Sure, this money is supposed to get us out of some of the economic problems caused by COVID-19, but who caused these problems in the first place? Politicians and experts mandating lockdowns and killing businesses.

Now they’re spending all our taxpayer dollars and directing the money through a government-run process redirecting money to their favorite causes. Rather than throw buckets of the people’s money right back at them, the proper solution is to open up the economy completely and let people get back to work.

As my congressional representative, Jackie Walorski, wrote in a South Bend Tribune editorial, “This legislation isn’t about Covid, with less than 9 percent going to public health measures, like vaccine distribution. It’s not necessary, either, given that $1 trillion in existing relief funds haven’t been spent.”

These funds are going to be used for the redistribution of wealth and the financial equaling of states, which will especially reward states that have managed money badly and punish states like my own. Walorski points out:

This legislation will bail out fiscally irresponsible state and local governments, forcing Hoosiers to send their tax dollars to states like California. Even worse, Indiana will be penalized for our strong economy, because direct funding to states is based on unemployment, not population as in past relief bills.

Now, consider the stimulus checks. We as a society are getting very used to them. I’ve already received almost $10,000 this year for my family, and if we’re eligible for the latest round, that will be about $13,000 from Uncle Joe.

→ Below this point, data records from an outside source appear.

-- pv_equiv track=rewrite | github.com/Lgeu/snippet | snippet2.py | recurrence_relation_1
-- ===== SOURCE A (Python) =====
-- def recurrence_relation_1(x, y, a0, n, mod):
--     # 二項間漸化式 a_n = x * a_{n-1} + y
--     a = a0
--     while n:
--         n, m = divmod(n, 2)
--         if m:
--             a = (a * x + y) % mod
--         x, y = x * x % mod, (x * y + y) % mod
--     return a
-- ===== SOURCE B (Python) =====
-- def recurrence_relation_1(x, y, a0, n, mod):
--     # Top-down recursive exponentiation of the affine map (composition monoid),
--     # instead of A's bottom-up bit-scanning loop over a mutated accumulator.
--     if not n:
--         return a0
--
--     def compose(p, q):
--         # (p o q)(a) = p0*(q0*a + q1) + p1
--         return (p[0] * q[0] % mod, (p[0] * q[1] + p[1]) % mod)
--
--     def power(k):
--         # the k-fold composition of the map a -> x*a + y, reduced mod
--         if k == 1:
--             return (x % mod, y % mod)
--         h = power(k // 2)
--         h2 = compose(h, h)
--         return compose((x, y), h2) if k % 2 else h2
--
--     X, Y = power(n)
--     return (X * a0 + Y) % mod
-- ===== Notes on version B (the rewrite author's own statement) =====
-- stated objective: alternative
-- what changed: B computes the n-fold affine map by a top-down recursive square-and-multiply in the composition monoid (a compose helper plus a recursive power), then applies the resulting pair to a0 once, instead of A's bottom-up loop that scans the bits of n while mutating the accumulator a and squaring (x,y) in lockstep.
-- outside the precondition, e.g. on recurrence_relation_1(2, 3, 5, -1, 7): A does not finish within the time limit, B raises RecursionError; on recurrence_relation_1(2, 3, 5, 4, 0): A raises ZeroDivisionError, B raises ZeroDivisionError
import Mathlib
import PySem

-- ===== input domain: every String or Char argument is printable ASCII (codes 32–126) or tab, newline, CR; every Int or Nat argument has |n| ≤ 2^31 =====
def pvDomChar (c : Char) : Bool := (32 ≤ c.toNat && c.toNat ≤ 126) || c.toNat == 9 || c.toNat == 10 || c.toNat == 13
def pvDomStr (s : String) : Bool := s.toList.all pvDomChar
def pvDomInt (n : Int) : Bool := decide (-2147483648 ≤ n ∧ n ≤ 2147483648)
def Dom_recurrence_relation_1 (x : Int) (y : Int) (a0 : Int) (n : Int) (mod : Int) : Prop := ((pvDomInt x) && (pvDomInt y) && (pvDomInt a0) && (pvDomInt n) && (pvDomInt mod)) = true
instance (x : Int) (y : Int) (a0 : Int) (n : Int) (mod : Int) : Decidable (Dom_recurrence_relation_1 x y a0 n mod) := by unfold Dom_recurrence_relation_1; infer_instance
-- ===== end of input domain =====

-- B replaces A's bottom-up bit-scanning loop over a mutated accumulator by a top-down
-- recursive exponentiation of the affine map in its composition monoid (alternative decomposition, same cost).

-- ===== PORT A =====
-- while n: n, m = divmod(n, 2); if m: a = (a*x+y) % mod; x, y = x*x % mod, (x*y+y) % mod
-- (the 'if h : n ≤ 0' guard only totalizes the port: Python diverges for n < 0, excluded by Pre_)
def pvLoopA (x y a n mo : Int) : Int :=
  if h : n ≤ 0 then a
  else
    pvLoopA (PySem.Int.mod (x * x) mo) (PySem.Int.mod (x * y + y) mo)
      (if PySem.Int.mod n 2 ≠ 0 then PySem.Int.mod (a * x + y) mo else a)
      (PySem.Int.floordiv n 2) mo
termination_by n.toNat
decreasing_by
  rw [PySem.Int.floordiv_eq_ediv_of_pos (by omega : (0:Int) < 2)]
  omega

def recurrence_relation_1 (x : Int) (y : Int) (a0 : Int) (n : Int) (mod : Int) : Int :=
  pvLoopA x y a0 n mod

-- ===== PORT B =====
-- def compose(p, q): return (p[0]*q[0] % mod, (p[0]*q[1] + p[1]) % mod)
def pvComposeB (mo : Int) (p q : Int × Int) : Int × Int :=
  (PySem.Int.mod (p.1 * q.1) mo, PySem.Int.mod (p.1 * q.2 + p.2) mo)

-- def power(k): if k == 1: return (x % mod, y % mod); h = power(k//2); h2 = compose(h, h);
--               return compose((x, y), h2) if k % 2 else h2
-- (the 'k ≤ 1' guard only totalizes the port: Python B recurses forever for k < 1, excluded by Pre_)
def pvPowerB (x y mo k : Int) : Int × Int :=
  if h : k ≤ 1 then (PySem.Int.mod x mo, PySem.Int.mod y mo)
  else
    let h2 := pvComposeB mo (pvPowerB x y mo (PySem.Int.floordiv k 2)) (pvPowerB x y mo (PySem.Int.floordiv k 2))
    if PySem.Int.mod k 2 ≠ 0 then pvComposeB mo (x, y) h2 else h2
termination_by k.toNat
decreasing_by
  all_goals rw [PySem.Int.floordiv_eq_ediv_of_pos (by omega : (0:Int) < 2)]
  all_goals omega

def recurrence_relation_1_alt (x : Int) (y : Int) (a0 : Int) (n : Int) (mod : Int) : Int :=
  if n = 0 then a0
  else
    let p := pvPowerB x y mod n
    PySem.Int.mod (p.1 * a0 + p.2) mod

-- ===== PRECONDITION & SPEC =====
-- Pre_ excludes n < 0 (both Pythons diverge there) and mod = 0 with n ≠ 0 (both raise ZeroDivisionError).
def Pre_recurrence_relation_1 (x : Int) (y : Int) (a0 : Int) (n : Int) (mod : Int) : Prop :=
  0 ≤ n ∧ (n = 0 ∨ mod ≠ 0)
instance (x : Int) (y : Int) (a0 : Int) (n : Int) (mod : Int) : Decidable (Pre_recurrence_relation_1 x y a0 n mod) := by unfold Pre_recurrence_relation_1; infer_instance

def pvWitness_recurrence_relation_1 : Int × Int × Int × Int × Int := (2, 3, 5, 4, 7)

def Spec_recurrence_relation_1 (x : Int) (y : Int) (a0 : Int) (n : Int) (mod : Int) (out : Int) : Prop := out = recurrence_relation_1_alt x y a0 n mod
instance (x : Int) (y : Int) (a0 : Int) (n : Int) (mod : Int) (out : Int) : Decidable (Spec_recurrence_relation_1 x y a0 n mod out) := by unfold Spec_recurrence_relation_1; infer_instance

-- ===== CLAIM (what is proved, stated in full; the proofs are below) =====
def Claim_equal_recurrence_relation_1 : Prop := ∀ (x : Int) (y : Int) (a0 : Int) (n : Int) (mod : Int), Dom_recurrence_relation_1 x y a0 n mod → Pre_recurrence_relation_1 x y a0 n mod → Spec_recurrence_relation_1 x y a0 n mod (recurrence_relation_1 x y a0 n mod)

-- ===== LEMMAS AND PROOFS =====

-- Python's % yields a congruent value: w ≡ w % mo  [ZMOD mo].
lemma pymod_modEq (w mo : Int) : Int.ModEq mo (PySem.Int.mod w mo) w := by
  have h := PySem.Int.floordiv_mul_add_mod w mo
  exact (Int.modEq_iff_dvd.2 ⟨-(PySem.Int.floordiv w mo), by rw [mul_neg, mul_comm mo (PySem.Int.floordiv w mo)]; linarith⟩).symm

-- Python's % is determined by the residue class (mo ≠ 0).
lemma pymod_eq_of_modEq {mo : Int} (hmo : mo ≠ 0) {u v : Int} (h : Int.ModEq mo u v) :
    PySem.Int.mod u mo = PySem.Int.mod v mo := by
  have hu := pymod_modEq u mo
  have hv := pymod_modEq v mo
  have hd : mo ∣ (PySem.Int.mod v mo - PySem.Int.mod u mo) :=
    Int.ModEq.dvd (hu.trans (h.trans hv.symm))
  obtain ⟨k, hk⟩ := hd
  rcases lt_or_gt_of_ne hmo with hneg | hpos
  · have h1 := PySem.Int.mod_neg_bounds u hneg
    have h2 := PySem.Int.mod_neg_bounds v hneg
    have hk0 : k = 0 := by nlinarith [h1.1, h1.2, h2.1, h2.2]
    rw [hk0, mul_zero] at hk
    omega
  · have h1 := PySem.Int.mod_nonneg u hpos
    have h2 := PySem.Int.mod_lt u hpos
    have h3 := PySem.Int.mod_nonneg v hpos
    have h4 := PySem.Int.mod_lt v hpos
    have hk0 : k = 0 := by nlinarith
    rw [hk0, mul_zero] at hk
    omega

-- Exact (unreduced) composition of affine maps and n-fold composition powers.
def affComp (p q : Int × Int) : Int × Int := (p.1 * q.1, p.1 * q.2 + p.2)

def affPow (x y : Int) : Nat → Int × Int
  | 0 => (1, 0)
  | n + 1 => affComp (x, y) (affPow x y n)

lemma affComp_assoc (p q r : Int × Int) : affComp p (affComp q r) = affComp (affComp p q) r := by
  simp only [affComp, Prod.mk.injEq]
  exact ⟨by ring, by ring⟩

lemma affPow_add (x y : Int) (m n : Nat) :
    affPow x y (m + n) = affComp (affPow x y m) (affPow x y n) := by
  induction m with
  | zero => simp [affPow, affComp]
  | succ m ih =>
    have : m + 1 + n = (m + n) + 1 := by omega
    rw [this, affPow, ih, affPow, affComp_assoc]

lemma affPow_sq (x y : Int) (k : Nat) :
    affPow (x * x) (x * y + y) k = affPow x y (2 * k) := by
  induction k with
  | zero => rfl
  | succ k ih =>
    have h2 : 2 * (k + 1) = 2 + 2 * k := by omega
    rw [affPow, ih, h2, affPow_add, affPow, affPow, affPow]
    simp only [affComp, Prod.mk.injEq]
    exact ⟨by ring, by ring⟩

-- Exact reference semantics of A's loop body over the integers.
def specLoop (x y a : Int) : Nat → Int
  | 0 => a
  | n + 1 =>
    specLoop (x * x) (x * y + y) (if (n + 1) % 2 ≠ 0 then a * x + y else a) ((n + 1) / 2)
decreasing_by exact Nat.div_lt_self (Nat.succ_pos n) (by omega)

lemma specLoop_eq_affPow (N : Nat) : ∀ x y a, specLoop x y a N = (affPow x y N).1 * a + (affPow x y N).2 := by
  induction N using Nat.strong_induction_on with
  | _ N ih =>
    intro x y a
    match N with
    | 0 => simp [specLoop, affPow]
    | Nat.succ n =>
      simp only [Nat.succ_eq_add_one]
      rw [specLoop, ih ((n + 1) / 2) (Nat.div_lt_self (Nat.succ_pos n) (by omega)),
        affPow_sq]
      by_cases hodd : (n + 1) % 2 ≠ 0
      · simp only [if_pos hodd]
        have hsplit : n + 1 = 2 * ((n + 1) / 2) + 1 := by omega
        conv_rhs => rw [hsplit]
        rw [affPow_add]
        simp only [affPow, affComp]
        ring
      · simp only [if_neg hodd]
        have hsplit : n + 1 = 2 * ((n + 1) / 2) := by omega
        conv_rhs => rw [hsplit]

-- A's loop is congruent to the exact reference and (for n > 0) returns a canonical residue.
lemma loopA_spec (N : Nat) : ∀ x y a n mo X Y c, n.toNat = N → 0 < n → mo ≠ 0 →
    Int.ModEq mo x X → Int.ModEq mo y Y → Int.ModEq mo a c →
    Int.ModEq mo (pvLoopA x y a n mo) (specLoop X Y c n.toNat) ∧
      ∃ w, pvLoopA x y a n mo = PySem.Int.mod w mo := by
  induction N using Nat.strong_induction_on with
  | _ N ih =>
    intro x y a n mo X Y c hN hn hmo hx hy ha
    have hnle : ¬ n ≤ 0 := by omega
    rw [pvLoopA, dif_neg hnle]
    have hq : PySem.Int.floordiv n 2 = n / 2 := PySem.Int.floordiv_eq_ediv_of_pos (by omega)
    have hm : PySem.Int.mod n 2 = n % 2 := PySem.Int.mod_eq_emod_of_pos (by omega)
    have hNpos : 0 < N := by omega
    obtain ⟨M, hM⟩ : ∃ M, N = M + 1 := ⟨N - 1, by omega⟩
    have hNn : n.toNat = M + 1 := by omega
    have hspec : specLoop X Y c n.toNat =
        specLoop (X * X) (X * Y + Y) (if n.toNat % 2 ≠ 0 then c * X + Y else c) (n.toNat / 2) := by
      rw [hNn, specLoop]
    rw [hspec]
    have hbit_iff : PySem.Int.mod n 2 ≠ 0 ↔ n.toNat % 2 ≠ 0 := by
      rw [hm]; omega
    have hx2 : Int.ModEq mo (PySem.Int.mod (x * x) mo) (X * X) :=
      (pymod_modEq _ mo).trans (hx.mul hx)
    have hy2 : Int.ModEq mo (PySem.Int.mod (x * y + y) mo) (X * Y + Y) :=
      (pymod_modEq _ mo).trans ((hx.mul hy).add hy)
    have ha2 : Int.ModEq mo (if PySem.Int.mod n 2 ≠ 0 then PySem.Int.mod (a * x + y) mo else a)
        (if n.toNat % 2 ≠ 0 then c * X + Y else c) := by
      by_cases hb : n.toNat % 2 ≠ 0
      · rw [if_pos (hbit_iff.2 hb), if_pos hb]
        exact (pymod_modEq _ mo).trans ((ha.mul hx).add hy)
      · rw [if_neg (fun h => hb (hbit_iff.1 h)), if_neg hb]
        exact ha
    by_cases hq0 : n / 2 = 0
    · -- last iteration
      have hn1 : n = 1 := by omega
      have hbit : PySem.Int.mod n 2 ≠ 0 := by rw [hm, hn1]; decide
      have hnt2 : n.toNat / 2 = 0 := by omega
      rw [hq, hq0, hnt2]
      rw [pvLoopA, dif_pos (le_refl (0 : Int))]
      refine ⟨?_, a * x + y, ?_⟩
      · rw [if_pos hbit]
        show Int.ModEq mo _ (specLoop (X * X) (X * Y + Y) _ 0)
        rw [specLoop]
        have hb' : n.toNat % 2 ≠ 0 := by omega
        rw [if_pos hb']
        exact (pymod_modEq _ mo).trans ((ha.mul hx).add hy)
      · rw [if_pos hbit]
    · have hqpos : 0 < n / 2 := by omega
      have hhalf : (n / 2).toNat = n.toNat / 2 := by omega
      rw [hq]
      have := ih (n / 2).toNat (by omega)
        (PySem.Int.mod (x * x) mo) (PySem.Int.mod (x * y + y) mo)
        (if PySem.Int.mod n 2 ≠ 0 then PySem.Int.mod (a * x + y) mo else a)
        (n / 2) mo (X * X) (X * Y + Y) (if n.toNat % 2 ≠ 0 then c * X + Y else c)
        rfl hqpos hmo hx2 hy2 ha2
      rw [hhalf] at this
      exact this

-- B's recursive power is congruent, componentwise, to the exact affine power.
lemma powerB_spec (N : Nat) : ∀ x y mo k, k.toNat = N → 1 ≤ k → mo ≠ 0 →
    Int.ModEq mo (pvPowerB x y mo k).1 (affPow x y k.toNat).1 ∧
      Int.ModEq mo (pvPowerB x y mo k).2 (affPow x y k.toNat).2 := by
  induction N using Nat.strong_induction_on with
  | _ N ih =>
    intro x y mo k hN hk hmo
    rw [pvPowerB]
    by_cases h1 : k ≤ 1
    · have hk1 : k = 1 := le_antisymm h1 hk
      rw [dif_pos h1, hk1]
      show Int.ModEq mo (PySem.Int.mod x mo) (affPow x y 1).1 ∧
        Int.ModEq mo (PySem.Int.mod y mo) (affPow x y 1).2
      simp only [affPow, affComp, mul_one, mul_zero, zero_add]
      exact ⟨pymod_modEq x mo, pymod_modEq y mo⟩
    · rw [dif_neg h1]
      have hq : PySem.Int.floordiv k 2 = k / 2 := PySem.Int.floordiv_eq_ediv_of_pos (by omega)
      have hm : PySem.Int.mod k 2 = k % 2 := PySem.Int.mod_eq_emod_of_pos (by omega)
      have hhalf1 : 1 ≤ k / 2 := by omega
      obtain ⟨ihX, ihY⟩ := ih (k / 2).toNat (by omega) x y mo (k / 2) rfl hhalf1 hmo
      rw [hq]
      set p := pvPowerB x y mo (k / 2) with hp
      set P := affPow x y (k / 2).toNat with hP
      have hsq1 : Int.ModEq mo (pvComposeB mo p p).1 (affComp P P).1 :=
        (pymod_modEq _ mo).trans (ihX.mul ihX)
      have hsq2 : Int.ModEq mo (pvComposeB mo p p).2 (affComp P P).2 :=
        (pymod_modEq _ mo).trans ((ihX.mul ihY).add ihY)
      have hPP : affComp P P = affPow x y (2 * ((k / 2).toNat)) := by
        have : 2 * (k / 2).toNat = (k / 2).toNat + (k / 2).toNat := by omega
        rw [this, affPow_add]
      by_cases hb : PySem.Int.mod k 2 ≠ 0
      · simp only [if_pos hb]
        have hksplit : k.toNat = 2 * (k / 2).toNat + 1 := by
          rw [hm] at hb; omega
        rw [hksplit]
        have hpow : affPow x y (2 * (k / 2).toNat + 1) = affComp (x, y) (affPow x y (2 * (k / 2).toNat)) := by
          rw [affPow]
        rw [hpow, ← hPP]
        constructor
        · exact (pymod_modEq _ mo).trans (Int.ModEq.mul_left x hsq1)
        · exact (pymod_modEq _ mo).trans ((Int.ModEq.mul_left x hsq2).add_right y)
      · simp only [if_neg hb]
        have hksplit : k.toNat = 2 * (k / 2).toNat := by
          rw [hm] at hb; omega
        rw [hksplit, ← hPP]
        exact ⟨hsq1, hsq2⟩

-- ===== VERDICT (by name: the statement is the Claim_ definition above) =====
theorem recurrence_relation_1_spec : Claim_equal_recurrence_relation_1 := by
  intro x y a0 n mo _ hpre
  unfold Spec_recurrence_relation_1 recurrence_relation_1 recurrence_relation_1_alt
  obtain ⟨hn, hmo⟩ := hpre
  by_cases h0 : n = 0
  · subst h0
    rw [if_pos rfl, pvLoopA, dif_pos (le_refl (0 : Int))]
  · rw [if_neg h0]
    have hmo' : mo ≠ 0 := hmo.resolve_left h0
    obtain ⟨hcongA, w, hw⟩ :=
      loopA_spec n.toNat x y a0 n mo x y a0 rfl (by omega) hmo'
        Int.ModEq.rfl Int.ModEq.rfl Int.ModEq.rfl
    obtain ⟨hX, hY⟩ := powerB_spec n.toNat x y mo n rfl (by omega) hmo'
    rw [hw] at hcongA ⊢
    have hspec : specLoop x y a0 n.toNat = (affPow x y n.toNat).1 * a0 + (affPow x y n.toNat).2 :=
      specLoop_eq_affPow n.toNat x y a0
    have hc : Int.ModEq mo w ((pvPowerB x y mo n).1 * a0 + (pvPowerB x y mo n).2) := by
      have h1 : Int.ModEq mo (PySem.Int.mod w mo)
          ((pvPowerB x y mo n).1 * a0 + (pvPowerB x y mo n).2) := by
        rw [hspec] at hcongA
        exact hcongA.trans ((hX.mul_right a0).add hY).symm
      exact (pymod_modEq w mo).symm.trans h1
    calc PySem.Int.mod w mo
        = PySem.Int.mod (PySem.Int.mod w mo) mo := by
          exact (pymod_eq_of_modEq hmo' ((pymod_modEq w mo))).symm
      _ = PySem.Int.mod ((pvPowerB x y mo n).1 * a0 + (pvPowerB x y mo n).2) mo :=
          pymod_eq_of_modEq hmo' ((pymod_modEq w mo).trans hc)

All in all, it’s starting to feel like I’m receiving a universal basic income, and, with it, a dangerous new cycle of dependence and expectation. Who are you going to vote for — the guy who says it’s time for the stimulus payments to end, or the one who promises you another check?

The reward of federal money could also be why we are still burdened with masks and virus restrictions in Indiana. Despite about a third of states dropping or never having implemented mask mandates, our Republican Gov. Eric Holcomb still hasn’t budged. The way state legislators can force Holcomb to drop COVID-19 rules is by terminating his state of emergency, which has been renewed 12 times and is now going into its second year.

Now more than one-fourth of our state’s House of Representatives are behind the bill, but it doesn’t appear to be going anywhere — even though the author of the bill says he believes he has the votes to pass it. Maddeningly, despite the support to do so, the Republican chairman of the committee, Dan Leonard, won’t move it forward and put an end to the madness.

Why? Federal funding, of course, according to Leah Wilson, a health advocate familiar with the matter and fellow supporter of this bill. Leonard claims if we drop the emergency, we lose a heck of a lot of money. He’s clearly not considering that the state and counties are already sitting on excess piles of money, as noted above. Moreover, Leonard and others don’t seem to realize that there’s also another greater cost: our freedoms.

Money has a way of making us lose focus. It’s great at first, but then you realize what you’ve lost by taking it. As Gerald Ford once put it, “If your government is big enough to give you everything you want, it is big enough to take away from you everything you have.” As we eagerly await the next COVID-19 relief check in our bank accounts, we’d do well to remember those words, and recall that everything, everything, ultimately carries a price.